▼

-- pv_equiv track=rewrite | github.com/gsittyz/self_study | inshi/inshi_2015_2.py | hnkh
-- ===== SOURCE A (Python) =====
-- def g(n):
--     res = 1
--     for _ in range(n):
--         res = (1103515245 * res + 12345) % (2**26)
--     return res
--
-- def hnkh(n):
--     gn = g(n)
--     hn = gn % (2**10)
--     k = 1
--     gnk = (1103515245 * gn + 12345) % (2**26)
--     hnk = gnk % (2**10)
--     while hn != hnk:
--         k += 1
--         gnk = (1103515245 * gnk + 12345) % (2**26)
--         hnk = gnk % (2**10)
--     return k
-- ===== SOURCE B (Python) =====
-- def hnkh(n):
--     # The low 10 bits of the LCG x -> (1103515245*x + 12345) % 2**26 evolve as the
--     # self-contained LCG h -> (1103515245*h + 12345) % 2**10, which has full period
--     # (Hull-Dobell: 12345 is odd, 1103515245 % 4 == 1), so any value first recurs
--     # after exactly 2**10 steps, independently of n.
--     return 2 ** 10
-- ===== Notes on version B (the rewrite author's own statement) =====
-- stated objective: faster
-- what changed: B replaces iterating the LCG n times and then searching for the recurrence of its low 10 bits by the closed form: the low 10 bits form a full-period LCG mod 2^10 (Hull-Dobell), so the first recurrence is always after exactly 1024 steps, independent of n.
import Mathlib
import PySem

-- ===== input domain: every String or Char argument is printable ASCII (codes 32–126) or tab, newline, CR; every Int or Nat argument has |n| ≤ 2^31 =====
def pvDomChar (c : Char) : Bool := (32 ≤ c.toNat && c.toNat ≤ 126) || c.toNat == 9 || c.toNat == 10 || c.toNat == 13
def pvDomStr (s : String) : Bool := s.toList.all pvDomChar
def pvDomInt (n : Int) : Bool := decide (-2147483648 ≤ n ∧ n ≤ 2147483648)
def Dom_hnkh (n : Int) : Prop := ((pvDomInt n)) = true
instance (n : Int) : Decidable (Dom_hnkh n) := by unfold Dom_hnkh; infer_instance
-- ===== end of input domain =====

-- B replaces A's O(n) LCG iteration plus linear recurrence search by the closed form 1024
-- (the low 10 bits form a full-period LCG mod 2^10); equivalence is proved for every Int n.

-- ===== PORT A =====
-- one LCG step modulo 2^26, as in both A's g and its while loop
def pvStep26 (x : Int) : Int := PySem.Int.mod (1103515245 * x + 12345) (2 ^ 26)

-- A's `while hn != hnk` loop; fuel 2048 is a totality device only (the loop leaves after ≤ 1024 tests)
def pvLoopA : Nat → Int → Int → Int → Int → Int
  | 0, _, _, _, k => k
  | fuel + 1, hn, gnk, hnk, k =>
    if hn ≠ hnk then
      let gnk' := pvStep26 gnk
      let hnk' := PySem.Int.mod gnk' (2 ^ 10)
      pvLoopA fuel hn gnk' hnk' (k + 1)
    else k

def hnkh (n : Int) : Int :=
  let gn := (PySem.List.pyRange 0 n 1).foldl (fun res _ => pvStep26 res) 1
  let hn := PySem.Int.mod gn (2 ^ 10)
  let gnk := pvStep26 gn
  let hnk := PySem.Int.mod gnk (2 ^ 10)
  pvLoopA 2048 hn gnk hnk 1

-- ===== PORT B =====
def hnkh_alt (n : Int) : Int := 2 ^ 10

-- ===== PRECONDITION & SPEC =====
def Spec_hnkh (n : Int) (out : Int) : Prop := out = hnkh_alt n
instance (n : Int) (out : Int) : Decidable (Spec_hnkh n out) := by unfold Spec_hnkh; infer_instance

-- ===== CLAIM (what is proved, stated in full; the proofs are below) =====
def Claim_equal_hnkh : Prop := ∀ (n : Int), Dom_hnkh n → Spec_hnkh n (hnkh n)

-- ===== LEMMAS AND PROOFS =====

-- the LCG induced on the low 10 bits, on Int (as the loop sees it) and on Nat
def pvFLow (h : Int) : Int := PySem.Int.mod (1103515245 * h + 12345) 1024

def pvF (h : Nat) : Nat := (1103515245 * h + 12345) % 1024

-- pvFp m h = pvF iterated m times on h
def pvFp : Nat → Nat → Nat
  | 0, h => h
  | m + 1, h => pvFp m (pvF h)

-- A's loop with the 26-bit state projected to its low 10 bits
def pvLoopH : Nat → Int → Int → Int → Int
  | 0, _, _, k => k
  | fuel + 1, hn, h, k => if hn ≠ h then pvLoopH fuel hn (pvFLow h) (k + 1) else k

-- single pass along the orbit of 0: the next 1023 states differ from 0, the 1024th equals 0
def pvWalk (hn : Nat) : Nat → Nat → Bool
  | 0, h => h == hn
  | m + 1, h => (h != hn) && pvWalk hn m (pvF h)

set_option maxRecDepth 20000 in
theorem pvZeroWalk : pvWalk 0 1023 (pvF 0) = true := by decide

theorem pvWalk_spec (hn : Nat) : ∀ (m h : Nat), pvWalk hn m h = true →
    (∀ j, j < m → pvFp j h ≠ hn) ∧ pvFp m h = hn := by
  intro m
  induction m with
  | zero =>
    intro h hw
    exact ⟨fun j hj => absurd hj (by omega), by simpa [pvWalk, pvFp] using hw⟩
  | succ m ih =>
    intro h hw
    rw [show pvWalk hn (m + 1) h = ((h != hn) && pvWalk hn m (pvF h)) from rfl,
      Bool.and_eq_true, bne_iff_ne] at hw
    obtain ⟨hne, hw⟩ := hw
    obtain ⟨h1, h2⟩ := ih (pvF h) hw
    refine ⟨?_, h2⟩
    intro j hj
    match j with
    | 0 => simpa [pvFp] using hne
    | j + 1 => exact h1 j (by omega)

set_option maxRecDepth 100000 in
theorem pvFirst : (∀ k, 1 ≤ k → k < 1024 → pvFp k 0 ≠ 0) ∧ pvFp 1024 0 = 0 := by
  obtain ⟨h1, h2⟩ := pvWalk_spec 0 1023 (pvF 0) pvZeroWalk
  constructor
  · intro k hk1 hk2
    match k with
    | j + 1 => exact h1 j (by omega)
  · exact h2

theorem pvFp_add : ∀ (m n h : Nat), pvFp (m + n) h = pvFp n (pvFp m h) := by
  intro m
  induction m with
  | zero => intro n h; rw [Nat.zero_add]; rfl
  | succ m ih =>
    intro n h
    rw [show m + 1 + n = (m + n) + 1 by omega]
    show pvFp (m + n) (pvF h) = pvFp n (pvFp m (pvF h))
    exact ih n (pvF h)

theorem pvF_lt (h : Nat) : pvF h < 1024 := Nat.mod_lt _ (by norm_num)

theorem pvFp_lt : ∀ (m h : Nat), h < 1024 → pvFp m h < 1024
  | 0, _, hh => hh
  | m + 1, h, _ => pvFp_lt m (pvF h) (pvF_lt h)

-- 869 is the inverse of 1103515245 modulo 1024 and 967 ≡ -12345, so pvF is injective on [0,1024)
set_option maxRecDepth 40000 in
theorem pvF_inj (x y : Nat) (hx : x < 1024) (hy : y < 1024) (h : pvF x = pvF y) : x = y := by
  have ex : (869 * (pvF x + 967)) % 1024 = x := by unfold pvF; omega
  have ey : (869 * (pvF y + 967)) % 1024 = y := by unfold pvF; omega
  rw [← ex, ← ey, h]

theorem pvFp_cancel : ∀ (m x y : Nat), x < 1024 → y < 1024 → pvFp m x = pvFp m y → x = y
  | 0, _, _, _, _, h => h
  | m + 1, x, y, hx, hy, h =>
    pvF_inj x y hx hy (pvFp_cancel m (pvF x) (pvF y) (pvF_lt x) (pvF_lt y) h)

set_option maxRecDepth 100000 in
theorem pvFp_zero_ne (i d : Nat) (hd1 : 1 ≤ d) (hd2 : d < 1024) :
    pvFp (i + d) 0 ≠ pvFp i 0 := by
  intro h
  have hc : pvFp i (pvFp d 0) = pvFp i 0 := by
    rw [← pvFp_add d i 0, Nat.add_comm d i]; exact h
  have := pvFp_cancel i (pvFp d 0) 0 (pvFp_lt d 0 (by norm_num)) (by norm_num) hc
  exact pvFirst.1 d hd1 hd2 this

-- every residue < 1024 lies on the orbit of 0 (pigeonhole from injectivity of the orbit map)
theorem pvCover (h : Nat) (hh : h < 1024) : ∃ i, i < 1024 ∧ pvFp i 0 = h := by
  have hinj : Set.InjOn (fun i => pvFp i 0) (Finset.range 1024) := by
    intro a ha b hb hab
    simp only [Finset.coe_range, Set.mem_Iio] at ha hb
    by_contra hne
    rcases lt_or_gt_of_ne hne with hlt | hlt
    · exact pvFp_zero_ne a (b - a) (by omega) (by omega)
        (by rw [show a + (b - a) = b by omega]; exact hab.symm)
    · exact pvFp_zero_ne b (a - b) (by omega) (by omega)
        (by rw [show b + (a - b) = a by omega]; exact hab)
  have hsub : (Finset.range 1024).image (fun i => pvFp i 0) ⊆ Finset.range 1024 := by
    intro x hx
    simp only [Finset.mem_image, Finset.mem_range] at hx ⊢
    obtain ⟨i, _, rfl⟩ := hx
    exact pvFp_lt i 0 (by norm_num)
  have hcard : ((Finset.range 1024).image (fun i => pvFp i 0)).card = 1024 := by
    rw [Finset.card_image_of_injOn hinj, Finset.card_range]
  have heq : (Finset.range 1024).image (fun i => pvFp i 0) = Finset.range 1024 :=
    Finset.eq_of_subset_of_card_le hsub (by rw [hcard, Finset.card_range])
  have hmem : h ∈ (Finset.range 1024).image (fun i => pvFp i 0) := by
    rw [heq]; exact Finset.mem_range.mpr hh
  simp only [Finset.mem_image, Finset.mem_range] at hmem
  obtain ⟨i, hi, hie⟩ := hmem
  exact ⟨i, hi, hie⟩

theorem pvPeriodic (h : Nat) (hh : h < 1024) : pvFp 1024 h = h := by
  obtain ⟨i, _, rfl⟩ := pvCover h hh
  calc pvFp 1024 (pvFp i 0) = pvFp (i + 1024) 0 := (pvFp_add i 1024 0).symm
    _ = pvFp (1024 + i) 0 := by rw [Nat.add_comm]
    _ = pvFp i (pvFp 1024 0) := pvFp_add 1024 i 0
    _ = pvFp i 0 := by rw [pvFirst.2]

theorem pvNoEarly (h k : Nat) (hh : h < 1024) (hk1 : 1 ≤ k) (hk2 : k < 1024) :
    pvFp k h ≠ h := by
  obtain ⟨i, _, rfl⟩ := pvCover h hh
  intro hc
  have : pvFp (i + k) 0 = pvFp i 0 := by rw [pvFp_add i k 0, hc]
  exact pvFp_zero_ne i k hk1 hk2 this

theorem pvFLow_natCast (h : Nat) : pvFLow (h : Int) = ((pvF h : Nat) : Int) := by
  unfold pvFLow pvF
  have h1 : (1103515245 * (h : Int) + 12345) = ((1103515245 * h + 12345 : Nat) : Int) := by
    push_cast; ring
  have h2 : (1024 : Int) = ((1024 : Nat) : Int) := by norm_num
  rw [h1, h2, PySem.Int.mod_natCast]

theorem pvLoopAux : ∀ (d fuel t h : Nat) (k : Int),
    h < 1024 → d < fuel → t + d = 1024 → 1 ≤ t → k = (t : Int) →
    pvLoopH fuel (h : Int) ((pvFp t h : Nat) : Int) k = 1024 := by
  intro d
  induction d with
  | zero =>
    intro fuel t h k hh hf ht ht1 hk
    obtain ⟨f', rfl⟩ : ∃ f', fuel = f' + 1 := ⟨fuel - 1, by omega⟩
    have ht' : t = 1024 := by omega
    subst ht'; subst hk
    rw [pvPeriodic h hh]
    show (if (h : Int) ≠ (h : Int) then _ else ((1024 : Nat) : Int)) = 1024
    simp
  | succ d ih =>
    intro fuel t h k hh hf ht ht1 hk
    obtain ⟨f', rfl⟩ : ∃ f', fuel = f' + 1 := ⟨fuel - 1, by omega⟩
    have hne : (h : Int) ≠ ((pvFp t h : Nat) : Int) := by
      intro hc
      exact pvNoEarly h t hh ht1 (by omega) (by exact_mod_cast hc.symm)
    rw [show pvLoopH (f' + 1) (h : Int) ((pvFp t h : Nat) : Int) k
        = if (h : Int) ≠ ((pvFp t h : Nat) : Int) then
            pvLoopH f' (h : Int) (pvFLow ((pvFp t h : Nat) : Int)) (k + 1)
          else k from rfl,
      if_pos hne, pvFLow_natCast,
      show pvF (pvFp t h) = pvFp (t + 1) h from (pvFp_add t 1 h).symm]
    exact ih f' (t + 1) h (k + 1) hh (by omega) (by omega) (by omega)
      (by rw [hk]; push_cast; ring)

theorem pvLoopH_returns (x : Int) (h0 : 0 ≤ x) (h1 : x < 1024) :
    pvLoopH 2048 x (pvFLow x) 1 = 1024 := by
  obtain ⟨m, rfl⟩ : ∃ m : Nat, x = (m : Int) := ⟨x.toNat, (Int.toNat_of_nonneg h0).symm⟩
  have hm : m < 1024 := by exact_mod_cast h1
  rw [pvFLow_natCast, show pvF m = pvFp 1 m from rfl]
  exact pvLoopAux 1023 2048 1 m 1 hm (by norm_num) (by norm_num) (by norm_num) (by norm_num)

theorem pvProj (x : Int) :
    PySem.Int.mod (pvStep26 x) (2 ^ 10) = pvFLow (PySem.Int.mod x (2 ^ 10)) := by
  unfold pvStep26 pvFLow
  rw [PySem.Int.mod_eq_emod_of_pos (show (0:Int) < 2 ^ 26 by norm_num),
    PySem.Int.mod_eq_emod_of_pos (show (0:Int) < 2 ^ 10 by norm_num),
    PySem.Int.mod_eq_emod_of_pos (show (0:Int) < 2 ^ 10 by norm_num),
    PySem.Int.mod_eq_emod_of_pos (show (0:Int) < 1024 by norm_num)]
  have e26 : (2:Int) ^ 26 = 67108864 := by norm_num
  have e10 : (2:Int) ^ 10 = 1024 := by norm_num
  rw [e26, e10]
  omega

theorem pvSim (fuel : Nat) (hn : Int) :
    ∀ (gnk k : Int),
      pvLoopA fuel hn gnk (PySem.Int.mod gnk (2 ^ 10)) k
        = pvLoopH fuel hn (PySem.Int.mod gnk (2 ^ 10)) k := by
  induction fuel with
  | zero => intro gnk k; rfl
  | succ fuel ih =>
    intro gnk k
    show (if hn ≠ PySem.Int.mod gnk (2 ^ 10) then
        pvLoopA fuel hn (pvStep26 gnk) (PySem.Int.mod (pvStep26 gnk) (2 ^ 10)) (k + 1)
      else k) = _
    rw [show pvLoopH (fuel + 1) hn (PySem.Int.mod gnk (2 ^ 10)) k
        = if hn ≠ PySem.Int.mod gnk (2 ^ 10) then
            pvLoopH fuel hn (pvFLow (PySem.Int.mod gnk (2 ^ 10))) (k + 1)
          else k from rfl]
    split
    · rw [ih (pvStep26 gnk) (k + 1), pvProj]
    · rfl

theorem hnkh_eq (n : Int) : hnkh n = 1024 := by
  show pvLoopA 2048 _ _ _ 1 = 1024
  rw [pvSim, pvProj]
  exact pvLoopH_returns _
    (PySem.Int.mod_nonneg _ (by norm_num))
    (by
      have := PySem.Int.mod_lt ((PySem.List.pyRange 0 n 1).foldl (fun res _ => pvStep26 res) 1)
        (show (0:Int) < 2 ^ 10 by norm_num)
      omega)

-- ===== VERDICT (by name: the statement is the Claim_ definition above) =====
theorem hnkh_spec : Claim_equal_hnkh := by
  intro n _hDom
  unfold Spec_hnkh hnkh_alt
  exact hnkh_eq n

▲

▶ [Your goal]
If a line of the listing above contains "Dobell", pick it out and copy it.

▶ [Result for this exercise]
--     # (Hull-Dobell: 12345 is odd, 1103515245 % 4 == 1), so any value first recurs
-- what changed: B replaces iterating the LCG n times and then searching for the recurrence of its low 10 bits by the closed form: the low 10 bits form a full-period LCG mod 2^10 (Hull-Dobell), so the first recurrence is always after exactly 1024 steps, independent of n.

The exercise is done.